**EXTRACTED INFORMATION**
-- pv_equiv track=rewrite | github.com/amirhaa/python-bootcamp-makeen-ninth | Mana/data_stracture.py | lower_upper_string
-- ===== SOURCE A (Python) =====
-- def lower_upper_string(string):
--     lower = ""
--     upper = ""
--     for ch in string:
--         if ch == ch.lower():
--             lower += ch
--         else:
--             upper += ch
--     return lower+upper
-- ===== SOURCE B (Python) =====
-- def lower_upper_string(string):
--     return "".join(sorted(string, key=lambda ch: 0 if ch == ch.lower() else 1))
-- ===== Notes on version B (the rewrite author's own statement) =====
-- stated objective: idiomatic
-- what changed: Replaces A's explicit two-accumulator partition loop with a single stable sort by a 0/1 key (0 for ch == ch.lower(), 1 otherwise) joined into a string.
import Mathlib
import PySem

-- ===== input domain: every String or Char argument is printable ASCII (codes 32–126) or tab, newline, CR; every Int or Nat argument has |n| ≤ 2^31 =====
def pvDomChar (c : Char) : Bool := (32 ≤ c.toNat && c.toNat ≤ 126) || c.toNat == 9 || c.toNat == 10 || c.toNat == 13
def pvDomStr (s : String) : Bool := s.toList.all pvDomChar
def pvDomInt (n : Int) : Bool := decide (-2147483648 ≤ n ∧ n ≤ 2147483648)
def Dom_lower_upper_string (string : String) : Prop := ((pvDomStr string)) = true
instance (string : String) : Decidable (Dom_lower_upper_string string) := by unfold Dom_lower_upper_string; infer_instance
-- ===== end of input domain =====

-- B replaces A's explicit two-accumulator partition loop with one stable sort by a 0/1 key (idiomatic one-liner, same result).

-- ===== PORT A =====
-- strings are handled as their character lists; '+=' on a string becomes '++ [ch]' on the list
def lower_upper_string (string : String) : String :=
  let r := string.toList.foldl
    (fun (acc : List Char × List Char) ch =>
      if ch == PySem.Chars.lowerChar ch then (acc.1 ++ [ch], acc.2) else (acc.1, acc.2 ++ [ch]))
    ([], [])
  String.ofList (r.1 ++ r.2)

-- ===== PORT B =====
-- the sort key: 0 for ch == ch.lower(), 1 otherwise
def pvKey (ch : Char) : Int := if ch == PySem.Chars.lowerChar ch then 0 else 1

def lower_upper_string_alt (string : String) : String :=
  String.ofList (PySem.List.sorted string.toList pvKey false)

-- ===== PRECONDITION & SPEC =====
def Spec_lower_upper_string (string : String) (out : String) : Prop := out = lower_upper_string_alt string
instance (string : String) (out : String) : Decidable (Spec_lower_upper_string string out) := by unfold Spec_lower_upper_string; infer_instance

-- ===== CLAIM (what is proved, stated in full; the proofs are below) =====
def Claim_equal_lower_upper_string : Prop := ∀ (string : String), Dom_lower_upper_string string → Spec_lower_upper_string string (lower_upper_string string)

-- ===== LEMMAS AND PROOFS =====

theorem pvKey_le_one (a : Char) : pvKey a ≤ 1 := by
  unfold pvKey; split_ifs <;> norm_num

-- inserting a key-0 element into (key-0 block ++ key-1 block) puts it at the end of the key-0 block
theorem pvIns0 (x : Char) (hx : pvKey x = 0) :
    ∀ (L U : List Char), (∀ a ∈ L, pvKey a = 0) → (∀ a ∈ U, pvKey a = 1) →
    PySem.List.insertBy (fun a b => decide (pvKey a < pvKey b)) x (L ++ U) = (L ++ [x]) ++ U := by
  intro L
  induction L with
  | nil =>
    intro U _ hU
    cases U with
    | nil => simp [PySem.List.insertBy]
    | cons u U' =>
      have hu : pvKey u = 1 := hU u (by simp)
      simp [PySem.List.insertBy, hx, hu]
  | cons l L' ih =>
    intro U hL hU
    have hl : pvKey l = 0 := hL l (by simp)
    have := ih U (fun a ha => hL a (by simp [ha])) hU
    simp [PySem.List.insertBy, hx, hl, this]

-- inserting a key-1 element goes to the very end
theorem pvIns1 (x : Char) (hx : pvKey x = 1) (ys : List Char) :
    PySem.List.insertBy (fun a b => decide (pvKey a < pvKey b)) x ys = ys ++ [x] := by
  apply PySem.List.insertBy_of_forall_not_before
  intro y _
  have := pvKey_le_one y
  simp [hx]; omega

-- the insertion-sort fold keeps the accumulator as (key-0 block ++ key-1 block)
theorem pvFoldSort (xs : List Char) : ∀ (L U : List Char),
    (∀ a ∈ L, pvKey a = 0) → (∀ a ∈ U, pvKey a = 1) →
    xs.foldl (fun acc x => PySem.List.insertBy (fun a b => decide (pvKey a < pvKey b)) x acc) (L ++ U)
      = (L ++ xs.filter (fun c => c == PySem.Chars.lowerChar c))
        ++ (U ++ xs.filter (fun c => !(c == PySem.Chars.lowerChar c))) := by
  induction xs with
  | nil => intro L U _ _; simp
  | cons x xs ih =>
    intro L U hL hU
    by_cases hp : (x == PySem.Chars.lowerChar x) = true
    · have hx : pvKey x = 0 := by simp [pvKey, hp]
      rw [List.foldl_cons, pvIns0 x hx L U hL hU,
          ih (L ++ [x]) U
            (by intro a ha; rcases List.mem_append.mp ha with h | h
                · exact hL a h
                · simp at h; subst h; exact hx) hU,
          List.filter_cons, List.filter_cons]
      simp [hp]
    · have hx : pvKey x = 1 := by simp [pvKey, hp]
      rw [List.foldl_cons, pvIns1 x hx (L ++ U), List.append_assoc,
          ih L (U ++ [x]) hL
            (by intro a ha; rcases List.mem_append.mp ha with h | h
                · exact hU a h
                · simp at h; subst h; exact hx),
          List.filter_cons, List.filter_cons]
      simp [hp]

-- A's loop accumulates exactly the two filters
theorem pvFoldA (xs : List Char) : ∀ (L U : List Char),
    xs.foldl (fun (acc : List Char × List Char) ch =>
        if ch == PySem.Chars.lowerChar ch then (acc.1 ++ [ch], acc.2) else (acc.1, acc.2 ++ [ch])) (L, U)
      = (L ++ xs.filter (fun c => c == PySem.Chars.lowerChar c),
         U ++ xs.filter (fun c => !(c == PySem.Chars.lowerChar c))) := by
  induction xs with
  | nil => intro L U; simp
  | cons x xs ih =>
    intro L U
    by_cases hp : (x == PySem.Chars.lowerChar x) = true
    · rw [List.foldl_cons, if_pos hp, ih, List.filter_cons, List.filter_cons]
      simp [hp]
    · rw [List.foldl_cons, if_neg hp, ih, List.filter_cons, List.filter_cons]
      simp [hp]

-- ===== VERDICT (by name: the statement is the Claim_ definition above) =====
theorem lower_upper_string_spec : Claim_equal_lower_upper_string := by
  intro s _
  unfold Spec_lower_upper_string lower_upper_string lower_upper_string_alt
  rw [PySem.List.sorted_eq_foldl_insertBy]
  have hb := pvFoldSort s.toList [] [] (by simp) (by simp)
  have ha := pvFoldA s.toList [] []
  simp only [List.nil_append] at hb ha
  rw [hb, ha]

**WHAT NEEDS TO BE DONE**
The entries above must be retyped exactly, down to the last character.

**ANSWER TO THIS EXERCISE**
-- pv_equiv track=rewrite | github.com/amirhaa/python-bootcamp-makeen-ninth | Mana/data_stracture.py | lower_upper_string
-- ===== SOURCE A (Python) =====
-- def lower_upper_string(string):
--     lower = ""
--     upper = ""
--     for ch in string:
--         if ch == ch.lower():
--             lower += ch
--         else:
--             upper += ch
--     return lower+upper
-- ===== SOURCE B (Python) =====
-- def lower_upper_string(string):
--     return "".join(sorted(string, key=lambda ch: 0 if ch == ch.lower() else 1))
-- ===== Notes on version B (the rewrite author's own statement) =====
-- stated objective: idiomatic
-- what changed: Replaces A's explicit two-accumulator partition loop with a single stable sort by a 0/1 key (0 for ch == ch.lower(), 1 otherwise) joined into a string.
import Mathlib
import PySem

-- ===== input domain: every String or Char argument is printable ASCII (codes 32–126) or tab, newline, CR; every Int or Nat argument has |n| ≤ 2^31 =====
def pvDomChar (c : Char) : Bool := (32 ≤ c.toNat && c.toNat ≤ 126) || c.toNat == 9 || c.toNat == 10 || c.toNat == 13
def pvDomStr (s : String) : Bool := s.toList.all pvDomChar
def pvDomInt (n : Int) : Bool := decide (-2147483648 ≤ n ∧ n ≤ 2147483648)
def Dom_lower_upper_string (string : String) : Prop := ((pvDomStr string)) = true
instance (string : String) : Decidable (Dom_lower_upper_string string) := by unfold Dom_lower_upper_string; infer_instance
-- ===== end of input domain =====

-- B replaces A's explicit two-accumulator partition loop with one stable sort by a 0/1 key (idiomatic one-liner, same result).

-- ===== PORT A =====
-- strings are handled as their character lists; '+=' on a string becomes '++ [ch]' on the list
def lower_upper_string (string : String) : String :=
  let r := string.toList.foldl
    (fun (acc : List Char × List Char) ch =>
      if ch == PySem.Chars.lowerChar ch then (acc.1 ++ [ch], acc.2) else (acc.1, acc.2 ++ [ch]))
    ([], [])
  String.ofList (r.1 ++ r.2)

-- ===== PORT B =====
-- the sort key: 0 for ch == ch.lower(), 1 otherwise
def pvKey (ch : Char) : Int := if ch == PySem.Chars.lowerChar ch then 0 else 1

def lower_upper_string_alt (string : String) : String :=
  String.ofList (PySem.List.sorted string.toList pvKey false)

-- ===== PRECONDITION & SPEC =====
def Spec_lower_upper_string (string : String) (out : String) : Prop := out = lower_upper_string_alt string
instance (string : String) (out : String) : Decidable (Spec_lower_upper_string string out) := by unfold Spec_lower_upper_string; infer_instance

-- ===== CLAIM (what is proved, stated in full; the proofs are below) =====
def Claim_equal_lower_upper_string : Prop := ∀ (string : String), Dom_lower_upper_string string → Spec_lower_upper_string string (lower_upper_string string)

-- ===== LEMMAS AND PROOFS =====

theorem pvKey_le_one (a : Char) : pvKey a ≤ 1 := by
  unfold pvKey; split_ifs <;> norm_num

-- inserting a key-0 element into (key-0 block ++ key-1 block) puts it at the end of the key-0 block
theorem pvIns0 (x : Char) (hx : pvKey x = 0) :
    ∀ (L U : List Char), (∀ a ∈ L, pvKey a = 0) → (∀ a ∈ U, pvKey a = 1) →
    PySem.List.insertBy (fun a b => decide (pvKey a < pvKey b)) x (L ++ U) = (L ++ [x]) ++ U := by
  intro L
  induction L with
  | nil =>
    intro U _ hU
    cases U with
    | nil => simp [PySem.List.insertBy]
    | cons u U' =>
      have hu : pvKey u = 1 := hU u (by simp)
      simp [PySem.List.insertBy, hx, hu]
  | cons l L' ih =>
    intro U hL hU
    have hl : pvKey l = 0 := hL l (by simp)
    have := ih U (fun a ha => hL a (by simp [ha])) hU
    simp [PySem.List.insertBy, hx, hl, this]

-- inserting a key-1 element goes to the very end
theorem pvIns1 (x : Char) (hx : pvKey x = 1) (ys : List Char) :
    PySem.List.insertBy (fun a b => decide (pvKey a < pvKey b)) x ys = ys ++ [x] := by
  apply PySem.List.insertBy_of_forall_not_before
  intro y _
  have := pvKey_le_one y
  simp [hx]; omega

-- the insertion-sort fold keeps the accumulator as (key-0 block ++ key-1 block)
theorem pvFoldSort (xs : List Char) : ∀ (L U : List Char),
    (∀ a ∈ L, pvKey a = 0) → (∀ a ∈ U, pvKey a = 1) →
    xs.foldl (fun acc x => PySem.List.insertBy (fun a b => decide (pvKey a < pvKey b)) x acc) (L ++ U)
      = (L ++ xs.filter (fun c => c == PySem.Chars.lowerChar c))
        ++ (U ++ xs.filter (fun c => !(c == PySem.Chars.lowerChar c))) := by
  induction xs with
  | nil => intro L U _ _; simp
  | cons x xs ih =>
    intro L U hL hU
    by_cases hp : (x == PySem.Chars.lowerChar x) = true
    · have hx : pvKey x = 0 := by simp [pvKey, hp]
      rw [List.foldl_cons, pvIns0 x hx L U hL hU,
          ih (L ++ [x]) U
            (by intro a ha; rcases List.mem_append.mp ha with h | h
                · exact hL a h
                · simp at h; subst h; exact hx) hU,
          List.filter_cons, List.filter_cons]
      simp [hp]
    · have hx : pvKey x = 1 := by simp [pvKey, hp]
      rw [List.foldl_cons, pvIns1 x hx (L ++ U), List.append_assoc,
          ih L (U ++ [x]) hL
            (by intro a ha; rcases List.mem_append.mp ha with h | h
                · exact hU a h
                · simp at h; subst h; exact hx),
          List.filter_cons, List.filter_cons]
      simp [hp]

-- A's loop accumulates exactly the two filters
theorem pvFoldA (xs : List Char) : ∀ (L U : List Char),
    xs.foldl (fun (acc : List Char × List Char) ch =>
        if ch == PySem.Chars.lowerChar ch then (acc.1 ++ [ch], acc.2) else (acc.1, acc.2 ++ [ch])) (L, U)
      = (L ++ xs.filter (fun c => c == PySem.Chars.lowerChar c),
         U ++ xs.filter (fun c => !(c == PySem.Chars.lowerChar c))) := by
  induction xs with
  | nil => intro L U; simp
  | cons x xs ih =>
    intro L U
    by_cases hp : (x == PySem.Chars.lowerChar x) = true
    · rw [List.foldl_cons, if_pos hp, ih, List.filter_cons, List.filter_cons]
      simp [hp]
    · rw [List.foldl_cons, if_neg hp, ih, List.filter_cons, List.filter_cons]
      simp [hp]

-- ===== VERDICT (by name: the statement is the Claim_ definition above) =====
theorem lower_upper_string_spec : Claim_equal_lower_upper_string := by
  intro s _
  unfold Spec_lower_upper_string lower_upper_string lower_upper_string_alt
  rw [PySem.List.sorted_eq_foldl_insertBy]
  have hb := pvFoldSort s.toList [] [] (by simp) (by simp)
  have ha := pvFoldA s.toList [] []
  simp only [List.nil_append] at hb ha
  rw [hb, ha]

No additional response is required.